> Task to complete
Given the records below, would you repeat exactly the lines that begin at the one containing "by_cases hx : x ∈ l" and end at the one containing "simp [List.map_map, Function.comp_def]", inclusive?

> Task inputs

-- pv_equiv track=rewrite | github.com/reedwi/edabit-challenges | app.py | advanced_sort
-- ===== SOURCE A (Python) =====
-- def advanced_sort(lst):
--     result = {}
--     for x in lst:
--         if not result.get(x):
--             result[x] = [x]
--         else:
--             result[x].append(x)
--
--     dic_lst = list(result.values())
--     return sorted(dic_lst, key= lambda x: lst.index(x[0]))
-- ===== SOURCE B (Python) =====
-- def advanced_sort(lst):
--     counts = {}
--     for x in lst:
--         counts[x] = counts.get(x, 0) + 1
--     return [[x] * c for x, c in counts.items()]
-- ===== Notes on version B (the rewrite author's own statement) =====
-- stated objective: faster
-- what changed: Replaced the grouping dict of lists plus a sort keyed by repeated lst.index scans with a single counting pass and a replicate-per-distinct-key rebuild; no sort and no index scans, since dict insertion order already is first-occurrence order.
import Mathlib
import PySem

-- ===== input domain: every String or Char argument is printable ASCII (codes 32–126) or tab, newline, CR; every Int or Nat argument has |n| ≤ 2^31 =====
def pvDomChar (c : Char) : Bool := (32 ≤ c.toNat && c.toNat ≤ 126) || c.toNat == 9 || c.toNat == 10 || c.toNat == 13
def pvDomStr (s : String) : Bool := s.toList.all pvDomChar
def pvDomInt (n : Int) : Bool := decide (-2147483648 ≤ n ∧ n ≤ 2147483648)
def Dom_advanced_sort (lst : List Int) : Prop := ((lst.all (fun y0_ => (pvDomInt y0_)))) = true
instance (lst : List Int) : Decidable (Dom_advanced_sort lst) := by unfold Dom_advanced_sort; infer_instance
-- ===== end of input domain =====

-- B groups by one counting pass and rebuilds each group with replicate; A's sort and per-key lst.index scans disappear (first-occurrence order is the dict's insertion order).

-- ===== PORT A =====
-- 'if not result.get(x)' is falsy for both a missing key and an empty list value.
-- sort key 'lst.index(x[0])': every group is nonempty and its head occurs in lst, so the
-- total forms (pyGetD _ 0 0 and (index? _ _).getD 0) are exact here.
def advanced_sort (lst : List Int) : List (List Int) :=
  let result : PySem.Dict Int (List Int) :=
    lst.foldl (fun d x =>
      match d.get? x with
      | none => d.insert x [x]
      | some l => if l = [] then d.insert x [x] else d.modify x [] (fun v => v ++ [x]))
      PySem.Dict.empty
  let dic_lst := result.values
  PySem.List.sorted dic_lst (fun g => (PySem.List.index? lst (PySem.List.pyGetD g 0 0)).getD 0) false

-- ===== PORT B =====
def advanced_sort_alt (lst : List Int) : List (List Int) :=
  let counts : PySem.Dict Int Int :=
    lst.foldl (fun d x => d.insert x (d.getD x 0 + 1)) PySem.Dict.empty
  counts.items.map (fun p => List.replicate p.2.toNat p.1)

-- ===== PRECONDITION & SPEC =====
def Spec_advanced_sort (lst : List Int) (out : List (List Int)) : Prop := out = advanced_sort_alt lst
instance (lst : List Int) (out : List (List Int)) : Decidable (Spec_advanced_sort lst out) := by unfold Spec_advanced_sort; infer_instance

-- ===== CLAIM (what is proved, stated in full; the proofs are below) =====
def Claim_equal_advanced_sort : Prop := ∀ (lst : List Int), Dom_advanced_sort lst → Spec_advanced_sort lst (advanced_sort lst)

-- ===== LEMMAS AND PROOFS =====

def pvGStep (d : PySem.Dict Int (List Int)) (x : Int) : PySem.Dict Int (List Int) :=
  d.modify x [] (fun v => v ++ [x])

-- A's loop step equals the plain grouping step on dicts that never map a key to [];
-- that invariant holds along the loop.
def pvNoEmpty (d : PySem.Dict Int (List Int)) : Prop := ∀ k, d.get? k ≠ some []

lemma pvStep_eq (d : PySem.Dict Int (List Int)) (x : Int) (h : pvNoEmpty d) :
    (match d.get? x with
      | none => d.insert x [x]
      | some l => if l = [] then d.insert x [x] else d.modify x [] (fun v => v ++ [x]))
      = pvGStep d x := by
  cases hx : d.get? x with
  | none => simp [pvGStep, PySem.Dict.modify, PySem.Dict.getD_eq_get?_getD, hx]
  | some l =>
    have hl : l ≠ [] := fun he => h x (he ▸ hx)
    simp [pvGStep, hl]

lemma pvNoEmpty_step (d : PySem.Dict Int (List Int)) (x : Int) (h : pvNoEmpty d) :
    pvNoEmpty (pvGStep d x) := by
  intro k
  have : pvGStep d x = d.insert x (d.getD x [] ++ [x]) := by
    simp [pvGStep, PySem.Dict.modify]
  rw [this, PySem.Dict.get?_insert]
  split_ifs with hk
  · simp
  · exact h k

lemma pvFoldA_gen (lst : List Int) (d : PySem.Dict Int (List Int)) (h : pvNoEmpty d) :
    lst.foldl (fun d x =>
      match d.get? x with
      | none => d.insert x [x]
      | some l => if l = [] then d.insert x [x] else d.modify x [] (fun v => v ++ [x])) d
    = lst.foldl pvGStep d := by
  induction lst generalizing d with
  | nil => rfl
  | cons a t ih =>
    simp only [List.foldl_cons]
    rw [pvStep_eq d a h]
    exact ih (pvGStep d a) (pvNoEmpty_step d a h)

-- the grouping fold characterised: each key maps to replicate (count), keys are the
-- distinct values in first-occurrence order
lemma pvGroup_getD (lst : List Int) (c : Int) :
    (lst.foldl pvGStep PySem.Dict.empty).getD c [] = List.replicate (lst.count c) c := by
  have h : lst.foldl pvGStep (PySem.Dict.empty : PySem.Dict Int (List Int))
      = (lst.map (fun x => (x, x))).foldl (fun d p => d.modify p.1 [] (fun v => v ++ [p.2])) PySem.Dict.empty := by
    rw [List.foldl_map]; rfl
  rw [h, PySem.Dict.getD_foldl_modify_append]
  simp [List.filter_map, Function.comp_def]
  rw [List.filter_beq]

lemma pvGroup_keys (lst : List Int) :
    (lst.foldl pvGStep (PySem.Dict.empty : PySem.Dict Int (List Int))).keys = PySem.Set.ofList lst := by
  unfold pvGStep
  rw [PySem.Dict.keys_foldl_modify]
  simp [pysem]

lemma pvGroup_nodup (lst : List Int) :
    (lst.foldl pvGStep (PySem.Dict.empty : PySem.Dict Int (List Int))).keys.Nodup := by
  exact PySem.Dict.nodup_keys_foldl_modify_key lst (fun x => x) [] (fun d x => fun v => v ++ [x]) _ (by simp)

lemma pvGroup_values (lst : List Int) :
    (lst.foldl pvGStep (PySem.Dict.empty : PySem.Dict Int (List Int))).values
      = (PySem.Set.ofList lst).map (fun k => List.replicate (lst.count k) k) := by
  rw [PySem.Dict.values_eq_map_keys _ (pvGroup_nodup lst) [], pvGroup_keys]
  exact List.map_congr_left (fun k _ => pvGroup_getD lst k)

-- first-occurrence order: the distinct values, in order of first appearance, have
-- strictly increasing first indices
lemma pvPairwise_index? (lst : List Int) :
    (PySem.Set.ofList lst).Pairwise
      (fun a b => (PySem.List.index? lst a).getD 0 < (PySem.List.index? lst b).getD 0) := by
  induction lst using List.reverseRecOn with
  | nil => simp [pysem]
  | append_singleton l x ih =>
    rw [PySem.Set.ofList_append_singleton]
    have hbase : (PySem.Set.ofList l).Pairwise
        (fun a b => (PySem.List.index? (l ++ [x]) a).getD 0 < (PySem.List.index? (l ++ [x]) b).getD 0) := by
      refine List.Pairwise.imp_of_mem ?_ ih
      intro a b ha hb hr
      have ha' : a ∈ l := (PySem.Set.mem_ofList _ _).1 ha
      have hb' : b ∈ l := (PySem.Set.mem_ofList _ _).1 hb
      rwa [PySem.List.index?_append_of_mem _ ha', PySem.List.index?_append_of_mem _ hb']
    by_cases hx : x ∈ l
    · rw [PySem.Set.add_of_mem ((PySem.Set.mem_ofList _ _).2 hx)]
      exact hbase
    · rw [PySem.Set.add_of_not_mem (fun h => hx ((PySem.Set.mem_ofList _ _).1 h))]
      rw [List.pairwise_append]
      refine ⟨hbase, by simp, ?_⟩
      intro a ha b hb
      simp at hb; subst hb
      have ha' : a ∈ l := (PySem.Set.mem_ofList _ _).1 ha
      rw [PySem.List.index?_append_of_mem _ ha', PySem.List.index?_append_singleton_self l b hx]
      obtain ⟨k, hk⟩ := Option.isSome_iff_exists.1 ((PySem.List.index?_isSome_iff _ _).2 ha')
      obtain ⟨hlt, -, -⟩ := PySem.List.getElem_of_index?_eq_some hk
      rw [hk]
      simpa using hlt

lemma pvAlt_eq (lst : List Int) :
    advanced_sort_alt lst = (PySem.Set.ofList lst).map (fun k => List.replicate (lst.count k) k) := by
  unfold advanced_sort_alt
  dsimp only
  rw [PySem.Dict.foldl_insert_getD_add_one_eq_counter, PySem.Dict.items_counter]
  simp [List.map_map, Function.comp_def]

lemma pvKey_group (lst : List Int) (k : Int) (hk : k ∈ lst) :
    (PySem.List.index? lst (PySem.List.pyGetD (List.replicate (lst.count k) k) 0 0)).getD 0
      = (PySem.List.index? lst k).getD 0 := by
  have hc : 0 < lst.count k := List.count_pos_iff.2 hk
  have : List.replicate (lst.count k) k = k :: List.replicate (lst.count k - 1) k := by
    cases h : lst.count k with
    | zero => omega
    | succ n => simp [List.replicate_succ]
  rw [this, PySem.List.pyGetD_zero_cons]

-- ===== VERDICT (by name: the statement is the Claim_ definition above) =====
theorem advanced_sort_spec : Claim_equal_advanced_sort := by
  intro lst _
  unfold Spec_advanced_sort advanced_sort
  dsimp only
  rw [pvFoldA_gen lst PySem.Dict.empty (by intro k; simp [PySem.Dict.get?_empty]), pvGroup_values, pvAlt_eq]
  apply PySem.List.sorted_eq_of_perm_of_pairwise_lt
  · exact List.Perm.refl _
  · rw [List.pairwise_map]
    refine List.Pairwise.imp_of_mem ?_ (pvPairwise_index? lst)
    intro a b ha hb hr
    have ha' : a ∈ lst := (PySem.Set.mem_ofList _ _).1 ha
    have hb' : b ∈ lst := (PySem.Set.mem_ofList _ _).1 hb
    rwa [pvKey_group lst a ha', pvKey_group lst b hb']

...

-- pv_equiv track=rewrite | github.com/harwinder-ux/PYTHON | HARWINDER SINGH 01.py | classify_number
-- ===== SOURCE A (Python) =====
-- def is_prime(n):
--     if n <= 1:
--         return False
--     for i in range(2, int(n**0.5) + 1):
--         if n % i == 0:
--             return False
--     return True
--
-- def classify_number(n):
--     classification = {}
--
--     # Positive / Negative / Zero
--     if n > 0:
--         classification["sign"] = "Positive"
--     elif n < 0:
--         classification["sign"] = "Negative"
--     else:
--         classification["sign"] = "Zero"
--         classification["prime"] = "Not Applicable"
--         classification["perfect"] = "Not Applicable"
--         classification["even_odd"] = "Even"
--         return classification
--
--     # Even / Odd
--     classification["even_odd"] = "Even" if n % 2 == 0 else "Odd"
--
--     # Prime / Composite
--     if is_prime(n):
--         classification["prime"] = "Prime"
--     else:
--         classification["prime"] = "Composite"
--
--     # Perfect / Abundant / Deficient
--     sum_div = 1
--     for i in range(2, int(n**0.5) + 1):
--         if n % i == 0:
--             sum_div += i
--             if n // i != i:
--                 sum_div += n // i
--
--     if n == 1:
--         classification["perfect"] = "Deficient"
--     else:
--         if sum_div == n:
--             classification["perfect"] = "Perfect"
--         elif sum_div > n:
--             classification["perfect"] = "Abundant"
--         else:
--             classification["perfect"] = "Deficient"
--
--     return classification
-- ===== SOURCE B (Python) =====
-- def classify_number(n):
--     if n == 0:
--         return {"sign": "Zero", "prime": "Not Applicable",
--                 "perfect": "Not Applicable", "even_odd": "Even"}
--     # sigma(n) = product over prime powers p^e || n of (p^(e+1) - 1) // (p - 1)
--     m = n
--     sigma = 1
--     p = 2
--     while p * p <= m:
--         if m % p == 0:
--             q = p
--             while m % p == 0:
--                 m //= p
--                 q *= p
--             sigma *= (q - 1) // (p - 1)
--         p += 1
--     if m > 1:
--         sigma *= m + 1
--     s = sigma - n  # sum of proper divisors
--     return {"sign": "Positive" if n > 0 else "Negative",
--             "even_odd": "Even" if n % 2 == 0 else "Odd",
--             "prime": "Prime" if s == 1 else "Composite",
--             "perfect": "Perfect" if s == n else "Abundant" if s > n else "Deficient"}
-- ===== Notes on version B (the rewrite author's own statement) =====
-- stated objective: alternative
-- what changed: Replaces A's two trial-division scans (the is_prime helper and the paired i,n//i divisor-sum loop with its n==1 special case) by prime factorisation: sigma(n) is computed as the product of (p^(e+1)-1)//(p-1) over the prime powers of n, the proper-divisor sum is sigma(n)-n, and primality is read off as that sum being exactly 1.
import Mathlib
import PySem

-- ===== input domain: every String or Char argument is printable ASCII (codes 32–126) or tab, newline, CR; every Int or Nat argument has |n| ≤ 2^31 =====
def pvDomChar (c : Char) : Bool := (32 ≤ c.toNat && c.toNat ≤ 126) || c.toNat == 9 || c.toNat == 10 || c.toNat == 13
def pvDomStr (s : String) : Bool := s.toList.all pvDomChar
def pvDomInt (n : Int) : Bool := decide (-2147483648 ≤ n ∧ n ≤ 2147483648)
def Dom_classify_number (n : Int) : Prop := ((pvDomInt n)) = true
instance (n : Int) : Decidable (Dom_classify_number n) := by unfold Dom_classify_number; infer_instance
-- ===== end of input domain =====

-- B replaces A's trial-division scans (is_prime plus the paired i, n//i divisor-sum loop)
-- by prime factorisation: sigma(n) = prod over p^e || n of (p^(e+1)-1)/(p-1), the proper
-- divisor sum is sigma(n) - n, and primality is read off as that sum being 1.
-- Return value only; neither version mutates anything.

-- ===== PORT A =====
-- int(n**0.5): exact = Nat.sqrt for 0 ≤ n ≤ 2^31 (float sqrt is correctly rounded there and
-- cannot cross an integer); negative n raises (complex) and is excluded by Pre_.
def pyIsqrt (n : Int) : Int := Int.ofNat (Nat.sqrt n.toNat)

* * *

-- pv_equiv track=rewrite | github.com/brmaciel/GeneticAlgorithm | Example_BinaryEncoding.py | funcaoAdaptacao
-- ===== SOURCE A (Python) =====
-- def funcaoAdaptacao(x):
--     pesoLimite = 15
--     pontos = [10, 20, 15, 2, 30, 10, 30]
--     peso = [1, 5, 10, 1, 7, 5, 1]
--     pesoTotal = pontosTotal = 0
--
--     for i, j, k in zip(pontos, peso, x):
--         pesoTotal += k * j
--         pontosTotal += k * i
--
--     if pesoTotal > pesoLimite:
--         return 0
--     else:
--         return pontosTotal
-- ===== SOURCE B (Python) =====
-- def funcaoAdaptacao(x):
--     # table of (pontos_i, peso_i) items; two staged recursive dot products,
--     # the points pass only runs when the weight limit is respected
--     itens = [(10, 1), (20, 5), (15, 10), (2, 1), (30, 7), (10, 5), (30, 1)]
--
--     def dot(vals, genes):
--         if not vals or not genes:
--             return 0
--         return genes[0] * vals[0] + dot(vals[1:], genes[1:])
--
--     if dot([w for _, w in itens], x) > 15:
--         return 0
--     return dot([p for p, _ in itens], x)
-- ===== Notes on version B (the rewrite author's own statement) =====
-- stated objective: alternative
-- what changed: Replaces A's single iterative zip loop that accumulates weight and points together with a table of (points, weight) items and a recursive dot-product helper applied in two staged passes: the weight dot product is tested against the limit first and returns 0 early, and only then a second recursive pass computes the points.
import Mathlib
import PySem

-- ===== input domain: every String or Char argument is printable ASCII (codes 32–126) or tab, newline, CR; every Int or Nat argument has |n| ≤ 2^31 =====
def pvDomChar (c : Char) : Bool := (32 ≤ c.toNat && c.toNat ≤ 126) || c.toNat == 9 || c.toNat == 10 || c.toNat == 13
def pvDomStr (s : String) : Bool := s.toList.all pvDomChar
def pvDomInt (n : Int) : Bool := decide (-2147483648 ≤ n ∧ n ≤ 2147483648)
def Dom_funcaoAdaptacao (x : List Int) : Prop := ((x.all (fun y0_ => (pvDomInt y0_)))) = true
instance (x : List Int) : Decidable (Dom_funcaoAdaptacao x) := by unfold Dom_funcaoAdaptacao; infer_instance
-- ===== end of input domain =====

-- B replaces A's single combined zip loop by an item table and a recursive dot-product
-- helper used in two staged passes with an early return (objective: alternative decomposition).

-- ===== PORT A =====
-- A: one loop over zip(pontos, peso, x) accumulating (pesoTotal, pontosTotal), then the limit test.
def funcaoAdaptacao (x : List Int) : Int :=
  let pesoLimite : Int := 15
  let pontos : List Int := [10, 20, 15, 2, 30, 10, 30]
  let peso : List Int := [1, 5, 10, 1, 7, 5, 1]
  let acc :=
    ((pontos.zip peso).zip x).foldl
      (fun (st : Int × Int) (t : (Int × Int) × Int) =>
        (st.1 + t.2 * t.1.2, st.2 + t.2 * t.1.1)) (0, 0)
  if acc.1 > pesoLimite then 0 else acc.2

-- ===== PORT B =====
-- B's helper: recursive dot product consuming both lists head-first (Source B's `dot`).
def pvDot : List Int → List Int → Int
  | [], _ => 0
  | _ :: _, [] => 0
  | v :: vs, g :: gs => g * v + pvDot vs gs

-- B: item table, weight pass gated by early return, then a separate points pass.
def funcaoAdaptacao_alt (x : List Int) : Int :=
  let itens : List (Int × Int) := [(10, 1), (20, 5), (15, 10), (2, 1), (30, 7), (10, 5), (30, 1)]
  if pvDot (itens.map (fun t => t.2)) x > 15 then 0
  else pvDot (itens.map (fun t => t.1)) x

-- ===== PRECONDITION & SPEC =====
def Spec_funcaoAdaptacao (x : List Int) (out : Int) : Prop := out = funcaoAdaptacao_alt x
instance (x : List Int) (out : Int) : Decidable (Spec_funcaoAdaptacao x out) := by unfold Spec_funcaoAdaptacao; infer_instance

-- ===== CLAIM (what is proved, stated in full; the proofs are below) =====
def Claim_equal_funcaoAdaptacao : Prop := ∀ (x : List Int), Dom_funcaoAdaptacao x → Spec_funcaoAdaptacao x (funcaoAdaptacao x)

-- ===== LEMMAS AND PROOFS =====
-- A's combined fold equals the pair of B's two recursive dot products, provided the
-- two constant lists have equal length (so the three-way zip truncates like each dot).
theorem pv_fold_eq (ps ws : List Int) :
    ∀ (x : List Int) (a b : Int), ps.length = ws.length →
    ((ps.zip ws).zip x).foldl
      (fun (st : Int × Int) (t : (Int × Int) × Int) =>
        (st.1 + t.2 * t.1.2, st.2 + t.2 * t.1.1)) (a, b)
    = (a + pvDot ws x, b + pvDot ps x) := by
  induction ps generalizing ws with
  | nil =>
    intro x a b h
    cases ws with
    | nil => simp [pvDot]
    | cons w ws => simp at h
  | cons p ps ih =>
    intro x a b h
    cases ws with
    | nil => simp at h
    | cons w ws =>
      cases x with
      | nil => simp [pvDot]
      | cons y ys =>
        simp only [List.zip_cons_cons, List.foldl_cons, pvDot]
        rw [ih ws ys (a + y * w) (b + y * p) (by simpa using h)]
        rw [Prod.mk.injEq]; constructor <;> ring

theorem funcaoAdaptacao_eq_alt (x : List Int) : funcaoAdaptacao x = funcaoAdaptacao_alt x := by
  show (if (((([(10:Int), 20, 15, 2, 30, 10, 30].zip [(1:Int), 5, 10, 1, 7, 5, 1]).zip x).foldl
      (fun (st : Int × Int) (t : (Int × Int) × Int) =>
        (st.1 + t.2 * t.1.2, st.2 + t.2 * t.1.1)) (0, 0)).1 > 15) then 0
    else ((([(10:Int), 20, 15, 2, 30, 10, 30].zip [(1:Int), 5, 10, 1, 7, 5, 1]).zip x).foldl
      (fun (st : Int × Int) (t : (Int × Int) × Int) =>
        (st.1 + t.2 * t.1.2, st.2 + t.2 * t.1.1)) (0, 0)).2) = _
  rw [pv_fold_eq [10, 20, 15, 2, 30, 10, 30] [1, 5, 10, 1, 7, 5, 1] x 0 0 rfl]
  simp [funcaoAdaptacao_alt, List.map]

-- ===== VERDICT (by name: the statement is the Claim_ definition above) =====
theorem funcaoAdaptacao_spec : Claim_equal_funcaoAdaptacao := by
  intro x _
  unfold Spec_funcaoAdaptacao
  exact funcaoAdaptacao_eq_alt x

> Solution for this exercise
    by_cases hx : x ∈ l
    · rw [PySem.Set.add_of_mem ((PySem.Set.mem_ofList _ _).2 hx)]
      exact hbase
    · rw [PySem.Set.add_of_not_mem (fun h => hx ((PySem.Set.mem_ofList _ _).1 h))]
      rw [List.pairwise_append]
      refine ⟨hbase, by simp, ?_⟩
      intro a ha b hb
      simp at hb; subst hb
      have ha' : a ∈ l := (PySem.Set.mem_ofList _ _).1 ha
      rw [PySem.List.index?_append_of_mem _ ha', PySem.List.index?_append_singleton_self l b hx]
      obtain ⟨k, hk⟩ := Option.isSome_iff_exists.1 ((PySem.List.index?_isSome_iff _ _).2 ha')
      obtain ⟨hlt, -, -⟩ := PySem.List.getElem_of_index?_eq_some hk
      rw [hk]
      simpa using hlt

lemma pvAlt_eq (lst : List Int) :
    advanced_sort_alt lst = (PySem.Set.ofList lst).map (fun k => List.replicate (lst.count k) k) := by
  unfold advanced_sort_alt
  dsimp only
  rw [PySem.Dict.foldl_insert_getD_add_one_eq_counter, PySem.Dict.items_counter]
  simp [List.map_map, Function.comp_def]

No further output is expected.